Incubate viral supernatants with 2 Units/ml of DNase I (New England Biolabs cat #M0303L) and add CaCl2 to a final concentration of 0.5 mM.

  1. Mix gently and incubate for 3 hours at 37oC.
  2. Concentrate the virus at 50,000 X g for 90 min at 4oC (Sorvall SS-34 rotor).  Remove the supernatant.

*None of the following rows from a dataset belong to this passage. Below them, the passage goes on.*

-- pv_equiv track=rewrite | github.com/CS-433/ml-project-2-little_microbes | src/ml/samplers/.ipynb_checkpoints/final_utils-checkpoint.py | process_vectors
-- ===== SOURCE A (Python) =====
-- def process_vectors(vectors):
--     """
--     Transforms click vectors in vectors of 0 and 1 (to ignore time)
--
--     # Input
--         vectors: array of size (N, d, 10) (sequences of d clicks for the N students)
--
--     # Output
--         result: array of size (N, d, 10) containing the processed vectors
--     """
--     result = []
--     for vector in vectors:
--         sorted_vector = sorted(enumerate(vector), key=lambda x: x[1], reverse=True)
--         processed_vector = [0] * len(vector)
--         processed_vector[sorted_vector[0][0]] = 1
--         processed_vector[sorted_vector[1][0]] = 1
--         result.append(processed_vector)
--
--     return result
-- ===== SOURCE B (Python) =====
-- def process_vectors(vectors):
--     """Same output as A: one-pass top-2 selection per vector instead of a full sort."""
--     result = []
--     for vector in vectors:
--         top = []  # at most two (index, value) pairs, best first; earlier index wins ties
--         for i, x in enumerate(vector):
--             if len(top) < 2:
--                 top.append((i, x))
--                 if len(top) == 2 and top[1][1] > top[0][1]:
--                     top[0], top[1] = top[1], top[0]
--             elif x > top[0][1]:
--                 top = [(i, x), top[0]]
--             elif x > top[1][1]:
--                 top[1] = (i, x)
--         processed = [0] * len(vector)
--         processed[top[0][0]] = 1
--         processed[top[1][0]] = 1
--         result.append(processed)
--     return result
-- ===== Notes on version B (the rewrite author's own statement) =====
-- stated objective: faster
-- what changed: Replaces the full stable descending sort of enumerate(vector) by a single pass that maintains the best two (index, value) pairs, preserving first-occurrence tie-breaking.
import Mathlib
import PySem

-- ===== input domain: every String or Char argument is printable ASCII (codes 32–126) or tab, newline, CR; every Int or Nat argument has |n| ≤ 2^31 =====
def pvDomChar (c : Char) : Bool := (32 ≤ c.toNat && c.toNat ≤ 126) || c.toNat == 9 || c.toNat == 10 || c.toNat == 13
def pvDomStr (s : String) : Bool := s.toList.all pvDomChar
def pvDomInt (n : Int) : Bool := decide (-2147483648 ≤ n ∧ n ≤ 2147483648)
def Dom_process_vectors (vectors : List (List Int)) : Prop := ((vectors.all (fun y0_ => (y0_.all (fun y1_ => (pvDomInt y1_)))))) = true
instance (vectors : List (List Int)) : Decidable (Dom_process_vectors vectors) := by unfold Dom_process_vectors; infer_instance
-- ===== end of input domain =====

-- B replaces A's full stable descending sort by a one-pass top-2 selection (measurably faster; same values).

-- ===== PORT A =====
-- per vector: sorted_vector = sorted(enumerate(vector), key=lambda x: x[1], reverse=True);
-- processed[sorted_vector[0][0]] = 1; processed[sorted_vector[1][0]] = 1  (IndexError when len < 2, excluded by Pre_)
def pvProcessOneA (vector : List Int) : List Int :=
  let sorted_vector := PySem.List.sorted (PySem.List.enumerate vector 0) (fun x => x.2) true
  match PySem.List.pyGet? sorted_vector 0, PySem.List.pyGet? sorted_vector 1 with
  | some p0, some p1 =>
      PySem.List.pySetD (PySem.List.pySetD (List.replicate vector.length (0 : Int)) p0.1 1) p1.1 1
  | _, _ => []  -- Python raises IndexError here; outside Pre_

def process_vectors (vectors : List (List Int)) : List (List Int) :=
  vectors.foldl (fun result vector => result ++ [pvProcessOneA vector]) []

-- ===== PORT B =====
-- the inner-loop body of Source B: update the best-two list with the next (index, value) pair
def pvTop2Step (top : List (Int × Int)) (p : Int × Int) : List (Int × Int) :=
  match top with
  | [] => [p]
  | [t0] => if p.2 > t0.2 then [p, t0] else [t0, p]
  | t0 :: t1 :: _ => if p.2 > t0.2 then [p, t0] else if p.2 > t1.2 then [t0, p] else top

def pvProcessOneB (vector : List Int) : List Int :=
  let top := (PySem.List.enumerate vector 0).foldl pvTop2Step []
  match top with
  | t0 :: t1 :: _ =>
      PySem.List.pySetD (PySem.List.pySetD (List.replicate vector.length (0 : Int)) t0.1 1) t1.1 1
  | _ => []  -- Python raises IndexError here; outside Pre_

def process_vectors_alt (vectors : List (List Int)) : List (List Int) :=
  vectors.foldl (fun result vector => result ++ [pvProcessOneB vector]) []

-- ===== PRECONDITION & SPEC =====
-- Pre_ excludes exactly the vectors of length < 2, on which both Pythons raise IndexError.
def Pre_process_vectors (vectors : List (List Int)) : Prop :=
  ∀ v ∈ vectors, 2 ≤ v.length
instance (vectors : List (List Int)) : Decidable (Pre_process_vectors vectors) := by
  unfold Pre_process_vectors; infer_instance

def pvWitness_process_vectors : List (List Int) := [[1, 3, 2], [5, 5]]

def Spec_process_vectors (vectors : List (List Int)) (out : List (List Int)) : Prop := out = process_vectors_alt vectors
instance (vectors : List (List Int)) (out : List (List Int)) : Decidable (Spec_process_vectors vectors out) := by unfold Spec_process_vectors; infer_instance

-- ===== CLAIM (what is proved, stated in full; the proofs are below) =====
def Claim_equal_process_vectors : Prop := ∀ (vectors : List (List Int)), Dom_process_vectors vectors → Pre_process_vectors vectors → Spec_process_vectors vectors (process_vectors vectors)

-- ===== LEMMAS AND PROOFS =====

-- one insertion step of A's stable descending sort, seen through `take 2`, is B's top-2 update
theorem take2_insertBy (x : Int × Int) (acc : List (Int × Int)) :
    (PySem.List.insertBy (fun a b => decide (b.2 < a.2)) x acc).take 2
      = pvTop2Step (acc.take 2) x := by
  match acc with
  | [] => rfl
  | [a] =>
      simp only [PySem.List.insertBy, pvTop2Step, List.take, decide_eq_true_eq, gt_iff_lt]
      split_ifs <;> simp_all
  | a :: b :: t =>
      simp only [PySem.List.insertBy, pvTop2Step, List.take, decide_eq_true_eq, gt_iff_lt]
      split_ifs <;> simp_all

-- the whole fold, through `take 2`
theorem take2_foldl_insertBy (l : List (Int × Int)) (init : List (Int × Int)) :
    (l.foldl (fun acc x => PySem.List.insertBy (fun a b => decide (b.2 < a.2)) x acc) init).take 2
      = l.foldl pvTop2Step (init.take 2) := by
  induction l generalizing init with
  | nil => rfl
  | cons x l ih =>
      simp only [List.foldl_cons, ih, take2_insertBy]

theorem pvProcessOne_eq (v : List Int) (hv : 2 ≤ v.length) :
    pvProcessOneA v = pvProcessOneB v := by
  have hsort := PySem.List.sorted_rev_eq_foldl_insertBy (PySem.List.enumerate v 0) (fun x => x.2)
  have htop : (PySem.List.enumerate v 0).foldl pvTop2Step []
      = (PySem.List.sorted (PySem.List.enumerate v 0) (fun x => x.2) true).take 2 := by
    rw [hsort, take2_foldl_insertBy]; rfl
  have hlen : 2 ≤ (PySem.List.sorted (PySem.List.enumerate v 0) (fun x => x.2) true).length := by
    rw [PySem.List.length_sorted, PySem.List.length_enumerate]; exact hv
  obtain ⟨s0, s1, rest, hm⟩ :
      ∃ s0 s1 rest, PySem.List.sorted (PySem.List.enumerate v 0) (fun x => x.2) true
        = s0 :: s1 :: rest := by
    match hsv : PySem.List.sorted (PySem.List.enumerate v 0) (fun x => x.2) true, hlen with
    | s0 :: s1 :: rest, _ => exact ⟨s0, s1, rest, rfl⟩
    | [], h | [_], h => simp at h
  unfold pvProcessOneA pvProcessOneB
  rw [htop, hm]
  have hnn : (0:Int) ≤ (rest.length : Int) + 1 := by positivity
  simp [PySem.List.pyGet?, PySem.List.pyIdx?, hnn]

-- ===== VERDICT (by name: the statement is the Claim_ definition above) =====
theorem process_vectors_spec : Claim_equal_process_vectors := by
  intro vectors _ hpre
  unfold Spec_process_vectors process_vectors process_vectors_alt
  rw [PySem.List.foldl_append_singleton_eq_map pvProcessOneA,
    PySem.List.foldl_append_singleton_eq_map pvProcessOneB]
  simp only [List.nil_append]
  exact List.map_congr_left (fun v hv => pvProcessOne_eq v (hpre v hv))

The pellet can be seen after the spin, but after you remove the supernatant it is difficult to see, so before removing the supernatant draw a circle around the pellet on the outside of the tube with a Sharpie or a Sarstedt marker.
  3. Resuspend the virus in 0.5-1% of the original volume in TNE (50 mM Tris, 130 mM NaCl, 1 mM EDTA, pH 7.8) or schistosomule medium (Suttiprapa et al. 2012b) at 4oC overnight (tilt the tubes so the liquid covers the pellet).
  4. Aliquot and use fresh virus (recommended) or store at -80oC (snap freeze).

Note: From Day 3 onwards, materials that have come in contact with the samples must be treated with 20% bleach (Clorox) or similar disinfectant to inactivate viruses/virions associated with the procedure. Similarly disinfect supernatants to be discarded, disposable plasticware, serological pipettes, etc.  The culture cabinet and other equipment that has been in contact with the virus must be cleaned and exposed to UV for 30 min.